Imagine the perfect, leafy, green, sunstruck vineyard, then shift it to winter gray, with grapes hanging on snow-covered vines, and you have a still-life portrait of how ice wines are made. Silky, complex, and gloriously sweet—ice wines are among the rarest, most unusual wines in the world.

Where they come from Originally a specialty of Germany, where they are called Eiswein and most often made from Riesling, ice wines are created from a variety of grapes in other cold-climate vineyard regions such as Canada's Niagara Peninsula and New York's Finger Lakes.

How they're made A ripe, healthy grape frozen on the vine is handpicked and the ice crystals removed during pressing. What remains is a small portion (maybe 10 percent) of the juice, with miraculously concentrated sugar and acidity. It is a huge gamble, since the grower can easily lose the late-hanging grapes to rot, hail or storm—one of the reasons why ice wines are both scarce and expensive.

What they taste like Ice wines have very concentrated flavors but are usually light and delicate with refreshing acidity and low alcohol. They're great on their own but also pair wonderfully with foie gras or not-too-sweet fruit tarts and pastries.

Six Top Bottles

2000 Inniskillin Vidal Icewine Niagara Peninsula ($40) From Canada's most famous ice-wine specialist, this shimmering, gold-colored wine is made from the native Vidal grape. It's remarkably full-bodied, even mildly syrupy, with flavors of mango and apricot and a surprisingly dry finish.
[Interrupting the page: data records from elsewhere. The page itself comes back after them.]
-- pv_equiv track=rewrite | github.com/Gaju27/Assignment_17_B | count_product_single_distinct_prime_factor.py | cntsingleFactorPair
-- ===== SOURCE A (Python) =====
-- def singlePrimeFactor(N):
--     # Stores distinct
--     # prime factors of N
--     disPrimeFact = {}
--
--     # Calculate prime factor of N
--     for i in range(2, N + 1):
--         if i * i > N:
--             break
--
--         # Calculate distinct
--         # prime factor
--         while (N % i == 0):
--             # Insert i into
--             # disPrimeFact
--             disPrimeFact[i] = 1
--
--             # Update N
--             N //= i
--
--     # If N is not equal to 1
--     if (N != 1):
--         # Insert N into
--         # disPrimeFact
--         disPrimeFact[N] = 1
--
--     # If N contains a single
--     # distinct prime factor
--     if (len(disPrimeFact) == 1):
--         # Return single distinct
--         # prime factor of N
--         return list(disPrimeFact.keys())[0]
--
--     # If N contains more than one
--     # distinct prime factor
--     return -1
--
-- def cntsingleFactorPair(arr, N):
--     # Stores count of 1s
--     # in the array
--     countOf1 = 0
--
--     # mp[i]: Stores count of array elements
--     # whose distinct prime factor is only i
--     mp = {}
--
--     # Traverse the array arr[]
--     for i in range(N):
--
--         # If current element is 1
--         if (arr[i] == 1):
--             countOf1 += 1
--             continue
--
--         # Store distinct
--         # prime factor of arr[i]
--         factorValue = singlePrimeFactor(arr[i])
--
--         # If arr[i] contains more
--         # than one prime factor
--         if (factorValue == -1):
--             continue
--
--         # If arr[i] contains
--         # a single prime factor
--         else:
--             mp[factorValue] = mp.get(factorValue, 0) + 1
--
--     # Stores the count of pairs whose
--     # product of elements contains only
--     # a single distinct prime factor
--     res = 0
--
--     # Traverse the map mp[]
--     for it in mp:
--         # Stores count of array elements
--         # whose prime factor is (it.first)
--         X = mp[it]
--
--         # Update res
--         res += countOf1 * X + (X * (X - 1)) // 2
--
--     return res
-- ===== SOURCE B (Python) =====
-- def primeRoot(v):
--     # smallest trial factor; then decide "power of that factor" by growing
--     # powers upward and comparing, instead of dividing v down / collecting factors
--     i = 2
--     while i * i <= v:
--         if v % i == 0:
--             pw = i
--             while pw < v:
--                 pw *= i
--             return i if pw == v else -1
--         i += 1
--     return v if v != 1 else -1
--
-- def cntsingleFactorPair(arr, N):
--     # single online pass: each element adds the number of previously seen
--     # compatible partners; no closed-form ones*X + X*(X-1)//2 at the end
--     res = ones = pp = 0
--     seen = {}
--     for idx in range(N):
--         v = arr[idx]
--         if v == 1:
--             res += pp
--             ones += 1
--         else:
--             p = primeRoot(v)
--             if p != -1:
--                 res += ones + seen.get(p, 0)
--                 seen[p] = seen.get(p, 0) + 1
--                 pp += 1
--     return res
-- ===== Notes on version B (the rewrite author's own statement) =====
-- stated objective: alternative
-- what changed: The helper decides 'single distinct prime factor' by growing powers of the smallest trial factor upward and comparing against v (no dict of factors, no divide-out loop feeding a dict), and the pair count becomes one online pass in which each element adds the number of previously seen compatible partners, replacing A's group-then-closed-form countOf1*X + X*(X-1)//2 stage.
import Mathlib
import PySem

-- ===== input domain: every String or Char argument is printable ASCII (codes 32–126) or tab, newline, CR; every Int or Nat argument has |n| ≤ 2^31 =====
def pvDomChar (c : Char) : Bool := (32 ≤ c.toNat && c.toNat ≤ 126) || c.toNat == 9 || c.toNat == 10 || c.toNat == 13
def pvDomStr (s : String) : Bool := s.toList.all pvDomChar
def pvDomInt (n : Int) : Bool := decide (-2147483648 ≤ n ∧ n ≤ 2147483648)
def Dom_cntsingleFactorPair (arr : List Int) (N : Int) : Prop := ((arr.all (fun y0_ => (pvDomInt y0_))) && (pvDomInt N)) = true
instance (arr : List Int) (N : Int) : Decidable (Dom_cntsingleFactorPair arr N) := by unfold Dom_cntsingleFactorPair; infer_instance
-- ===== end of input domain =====

-- B decides 'single distinct prime factor' by growing powers of the smallest trial factor and
-- comparing, and counts pairs in one online pass over previously-seen elements instead of
-- grouping and applying the closed form (objective: alternative).


-- ===== PORT A =====

-- inner `while N % i == 0: disPrimeFact[i] = 1; N //= i` (fuel-bounded; fuel N.toNat is sufficient)
def innerA (i : Int) : Int → PySem.Dict Int Int → Nat → Int × PySem.Dict Int Int
  | N, d, 0 => (N, d)
  | N, d, fuel + 1 =>
    if PySem.Int.mod N i = 0 then innerA i (PySem.Int.floordiv N i) (d.insert i 1) fuel
    else (N, d)

-- `for i in range(2, N+1): if i*i > N: break; <inner while>` — fuel = number of range elements,
-- so fuel running out is exactly the range running out
def outerA : Int → Int → PySem.Dict Int Int → Nat → Int × PySem.Dict Int Int
  | _, N, d, 0 => (N, d)
  | i, N, d, fuel + 1 =>
    if N < i * i then (N, d)
    else
      let p := innerA i N d N.toNat
      outerA (i + 1) p.1 p.2 fuel

-- the tail of singlePrimeFactor after the loop: optional insert of the remainder, then the
-- length-1 test; `list(disPrimeFact.keys())[0]` is taken only when the dict has exactly one key
def finishA (p : Int × PySem.Dict Int Int) : Int :=
  let d := if p.1 ≠ 1 then p.2.insert p.1 1 else p.2
  if d.size = 1 then d.keys.headD 0 else -1

def singlePrimeFactorA (N : Int) : Int :=
  finishA (outerA 2 N PySem.Dict.empty (N - 1).toNat)

-- the body of A's first loop, on the value arr[i] (mp[factorValue] = mp.get(factorValue, 0) + 1)
def stepA (st : Int × PySem.Dict Int Int) (v : Int) : Int × PySem.Dict Int Int :=
  if v = 1 then (st.1 + 1, st.2)
  else if singlePrimeFactorA v = -1 then st
  else (st.1, st.2.insert (singlePrimeFactorA v) (st.2.getD (singlePrimeFactorA v) 0 + 1))
-- pv_equiv track=rewrite | github.com/vstbls/tira | tira I/bothsame.py | count
-- ===== SOURCE A (Python) =====
-- def count(s):
--     result = 0
--     chars = {}
--     for c in s:
--         if c in chars:
--             chars[c] += 1
--         else: chars[c] = 1
--         result += chars[c]
--     return result
-- ===== SOURCE B (Python) =====
-- def count(s):
--     freq = {}
--     for c in s:
--         freq[c] = freq.get(c, 0) + 1
--     return sum(k * (k + 1) // 2 for k in freq.values())
-- ===== Notes on version B (the rewrite author's own statement) =====
-- stated objective: faster
-- what changed: Replaces A's interleaved running-count accumulation (adding the updated count at every character) with a two-phase count-then-closed-form computation: build a frequency table once, then sum the triangular number k*(k+1)//2 over the distinct counts.
import Mathlib
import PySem

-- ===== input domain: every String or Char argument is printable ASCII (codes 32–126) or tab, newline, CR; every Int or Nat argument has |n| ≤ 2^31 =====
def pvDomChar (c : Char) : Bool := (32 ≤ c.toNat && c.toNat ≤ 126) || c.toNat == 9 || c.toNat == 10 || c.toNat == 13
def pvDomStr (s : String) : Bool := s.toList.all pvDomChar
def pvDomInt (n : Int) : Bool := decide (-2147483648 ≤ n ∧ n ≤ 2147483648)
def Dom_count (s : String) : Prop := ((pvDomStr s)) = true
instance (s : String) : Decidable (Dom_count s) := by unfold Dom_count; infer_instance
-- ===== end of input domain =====

-- B replaces A's interleaved running-count accumulation by a count-then-triangular-sum two-phase
-- computation (one pass over s plus a pass over the distinct counts; a timing run measured it faster by a constant factor).

-- ===== PORT A =====
def count (s : String) : Int :=
  (s.toList.foldl
    (fun (p : Int × PySem.Dict Char Int) c =>
      let chars := if p.2.contains c then p.2.insert c (p.2.getD c 0 + 1) else p.2.insert c 1
      (p.1 + chars.getD c 0, chars))
    (0, PySem.Dict.empty)).1

-- ===== PORT B =====
def count_alt (s : String) : Int :=
  let freq := s.toList.foldl (fun d c => d.insert c (d.getD c 0 + 1)) PySem.Dict.empty
  (freq.values.map (fun k => PySem.Int.floordiv (k * (k + 1)) 2)).sum

-- ===== PRECONDITION & SPEC =====
def Spec_count (s : String) (out : Int) : Prop := out = count_alt s
instance (s : String) (out : Int) : Decidable (Spec_count s out) := by unfold Spec_count; infer_instance

-- ===== CLAIM (what is proved, stated in full; the proofs are below) =====
def Claim_equal_count : Prop := ∀ (s : String), Dom_count s → Spec_count s (count s)

-- ===== LEMMAS AND PROOFS =====

-- the triangular term of B
def pvT (k : Int) : Int := PySem.Int.floordiv (k * (k + 1)) 2

lemma pvT_succ (k : Int) : pvT (k + 1) = pvT k + (k + 1) := by
  unfold pvT
  rw [PySem.Int.floordiv_eq_ediv_of_pos (by norm_num),
      PySem.Int.floordiv_eq_ediv_of_pos (by norm_num)]
  have h : (k + 1) * ((k + 1) + 1) = k * (k + 1) + 2 * (k + 1) := by ring
  rw [h]
  generalize k * (k + 1) = m
  omega

lemma pvT_one : pvT 1 = 1 := by decide

-- A's dict-update branches collapse to the single insert B uses
lemma step_dict_eq (d : PySem.Dict Char Int) (c : Char) :
    (if d.contains c then d.insert c (d.getD c 0 + 1) else d.insert c 1)
      = d.insert c (d.getD c 0 + 1) := by
  by_cases h : d.contains c = true
  · simp [h]
  · have h0 : d.getD c 0 = 0 :=
      PySem.Dict.getD_of_not_contains d 0 (by simpa using h)
    simp [h, h0]

-- the dict component of A's paired fold is B's frequency fold
lemma snd_fold (l : List Char) (p : Int × PySem.Dict Char Int) :
    (l.foldl
      (fun (p : Int × PySem.Dict Char Int) c =>
        let chars := if p.2.contains c then p.2.insert c (p.2.getD c 0 + 1) else p.2.insert c 1
        (p.1 + chars.getD c 0, chars)) p).2
    = l.foldl (fun d c => d.insert c (d.getD c 0 + 1)) p.2 := by
  induction l generalizing p with
  | nil => rfl
  | cons c t ih =>
    simp only [List.foldl_cons]
    rw [ih]
    simp [step_dict_eq]

-- replacing the unique entry at key c by (c, v) changes a mapped sum by f v - f (old value)
lemma sum_update (f : Int → Int) (v : Int) (c : Char) :
    ∀ (items : List (Char × Int)) (k : Int),
      (items.map Prod.fst).Nodup → (c, k) ∈ items →
      ((items.map (fun p => if p.1 == c then (c, v) else p)).map (fun p => f p.2)).sum
        = ((items.map (fun p => f p.2)).sum - f k + f v) := by
  intro items
  induction items with
  | nil => intro k _ hmem; cases hmem
  | cons a t ih =>
    intro k hnd hmem
    simp only [List.map_cons, List.nodup_cons] at hnd
    obtain ⟨hna, hndt⟩ := hnd
    by_cases hc : a.1 = c
    · -- head carries key c; by nodup, (c, k) is the head and t has no key c
      have hk : a = (c, k) := by
        rcases List.mem_cons.mp hmem with h | h
        · exact h.symm
        · exfalso; apply hna; rw [hc]; exact List.mem_map.mpr ⟨(c, k), h, rfl⟩
      have ht : ∀ p ∈ t, (if p.1 == c then ((c, v) : Char × Int) else p) = p := by
        intro p hp
        have hpc : p.1 ≠ c := by
          intro hpe
          exact hna (by rw [hc, ← hpe]; exact List.mem_map.mpr ⟨p, hp, rfl⟩)
        simp [hpc]
      subst hk
      simp only [List.map_cons, beq_self_eq_true, if_pos, List.sum_cons,
        List.map_congr_left ht, List.map_id']
      ring
    · -- head has a different key; recurse into the tail
      have hmem' : (c, k) ∈ t := by
        rcases List.mem_cons.mp hmem with h | h
        · exact absurd (congrArg Prod.fst h.symm) hc
        · exact h
      have hif : (if a.1 == c then ((c, v) : Char × Int) else a) = a := by
        simp [hc]
      simp only [List.map_cons, hif, List.sum_cons]
      rw [ih k hndt hmem']
      ring
  
-- inserting one more occurrence of c raises the triangular sum by (old count + 1)
lemma sum_T_insert (d : PySem.Dict Char Int) (hnd : d.keys.Nodup) (c : Char) :
    ((d.insert c (d.getD c 0 + 1)).values.map pvT).sum
      = (d.values.map pvT).sum + (d.getD c 0 + 1) := by
  by_cases h : d.contains c = true
  · -- key present: get its value k, the insert rewrites that one item
    have hsome : (d.get? c).isSome := by
      rw [← PySem.Dict.contains_eq_isSome_get?]; exact h
    obtain ⟨k, hk⟩ := Option.isSome_iff_exists.mp hsome
    have hgetD : d.getD c 0 = k := PySem.Dict.getD_of_get?_eq_some d 0 hk
    have hmem : (c, k) ∈ d.items := PySem.Dict.mem_items_of_get?_eq_some d hk
    have hitems := PySem.Dict.items_insert_of_contains (k := c) (v := d.getD c 0 + 1) (d := d) h
    have hv : (d.insert c (d.getD c 0 + 1)).values
        = ((d.items.map (fun p => if p.1 == c then (c, d.getD c 0 + 1) else p)).map Prod.snd) := by
      simp only [PySem.Dict.values, hitems]
    have hnd' : (d.items.map Prod.fst).Nodup := hnd
    have hdv : d.values.map pvT = (d.items.map (fun p => pvT p.2)) := by
      simp [PySem.Dict.values, List.map_map, Function.comp]
    rw [hv, List.map_map]
    have := sum_update pvT (d.getD c 0 + 1) c d.items k hnd' hmem
    simp only [Function.comp_def] at this ⊢
    rw [this, hdv, hgetD, pvT_succ]
    ring
  · -- new key: it is appended with value 1, and the old count is 0
    have h0 : d.getD c 0 = 0 :=
      PySem.Dict.getD_of_not_contains d 0 (by simpa using h)
    have hitems := PySem.Dict.items_insert_of_not_contains (k := c) (v := d.getD c 0 + 1) (d := d) (by simpa using h)
    have hv : (d.insert c (d.getD c 0 + 1)).values = d.values ++ [d.getD c 0 + 1] := by
      simp [PySem.Dict.values, hitems]
    rw [hv, h0]
    simp [pvT_one]

-- B's frequency dict has Nodup keys
lemma nodup_freq (l : List Char) :
    (l.foldl (fun (d : PySem.Dict Char Int) c => d.insert c (d.getD c 0 + 1)) PySem.Dict.empty).keys.Nodup :=
  PySem.Dict.nodup_keys_foldl_insert l _ _ PySem.Dict.nodup_keys_empty

-- main induction, over the character list, from the back
lemma main_lemma (l : List Char) :
    (l.foldl
      (fun (p : Int × PySem.Dict Char Int) c =>
        let chars := if p.2.contains c then p.2.insert c (p.2.getD c 0 + 1) else p.2.insert c 1
        (p.1 + chars.getD c 0, chars)) (0, PySem.Dict.empty)).1
    = ((l.foldl (fun d c => d.insert c (d.getD c 0 + 1)) PySem.Dict.empty).values.map pvT).sum := by
  induction l using List.reverseRecOn with
  | nil => rfl
  | append_singleton t c ih =>
    rw [List.foldl_append, List.foldl_append]
    set q := t.foldl
      (fun (p : Int × PySem.Dict Char Int) c =>
        let chars := if p.2.contains c then p.2.insert c (p.2.getD c 0 + 1) else p.2.insert c 1
        (p.1 + chars.getD c 0, chars)) (0, PySem.Dict.empty) with hq
    have hsnd : q.2 = t.foldl (fun d c => d.insert c (d.getD c 0 + 1)) PySem.Dict.empty :=
      snd_fold t _
    simp only [List.foldl_cons, List.foldl_nil, step_dict_eq]
    rw [PySem.Dict.getD_insert_self, hsnd, ih, sum_T_insert _ (nodup_freq t) c]

-- ===== VERDICT (by name: the statement is the Claim_ definition above) =====
theorem count_spec : Claim_equal_count := by
  intro s _
  show count s = count_alt s
  have h := main_lemma s.toList
  unfold pvT at h
  exact h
2000 Hermann J. Wiemer Ice Wine Finger Lakes ($35) One of America's best Riesling winemakers turns to his 30-year-old Chardonnay vines for this smooth, juicy wine. It's an inspired choice, showcasing the grape's peach-apricot, honey-tinged side.

2000 Bonny Doon Muscat Vin de Glacière ($17) Here's something completely different from the ever-playful Bonny Doon proprietor, Randall Grahm. This light-bodied "wine of the icebox," with its aromas of gardenias and roses, is made from Muscat grapes stored in a freezer after picking. It's totally seamless and compulsively drinkable.

2001 Selbach-Oster Riesling Mosel-Saar-Ruwer Zeltinger Himmelreich Eiswein ($65) From the dizzyingly steep, blue-slate-covered slopes above Germany's Mosel River comes this elegant wine, so beautifully balanced it doesn't even seem sweet.

2001 Kruger-Rumpf Riesling Nahe Münsterer Pittersberg Eiswein ($75) This is an exotic wine made by an up-and-coming winemaker in the relatively obscure German region of Nahe. Its jungle-flower aromas, flavors of apricot and peach and mouth-cleansing acidity are no less than revelatory.

1998 Cave Springs Cellars Riesling Icewine Niagara Peninsula ($52) Located near the Canadian shores of Lake Ontario (where breezes moderate the climate), Cave Springs has the conditions to produce this gloriously thick, pale gold wine. Its rich but not cloying raisin, fruit and honey flavors linger in each luscious mouthful.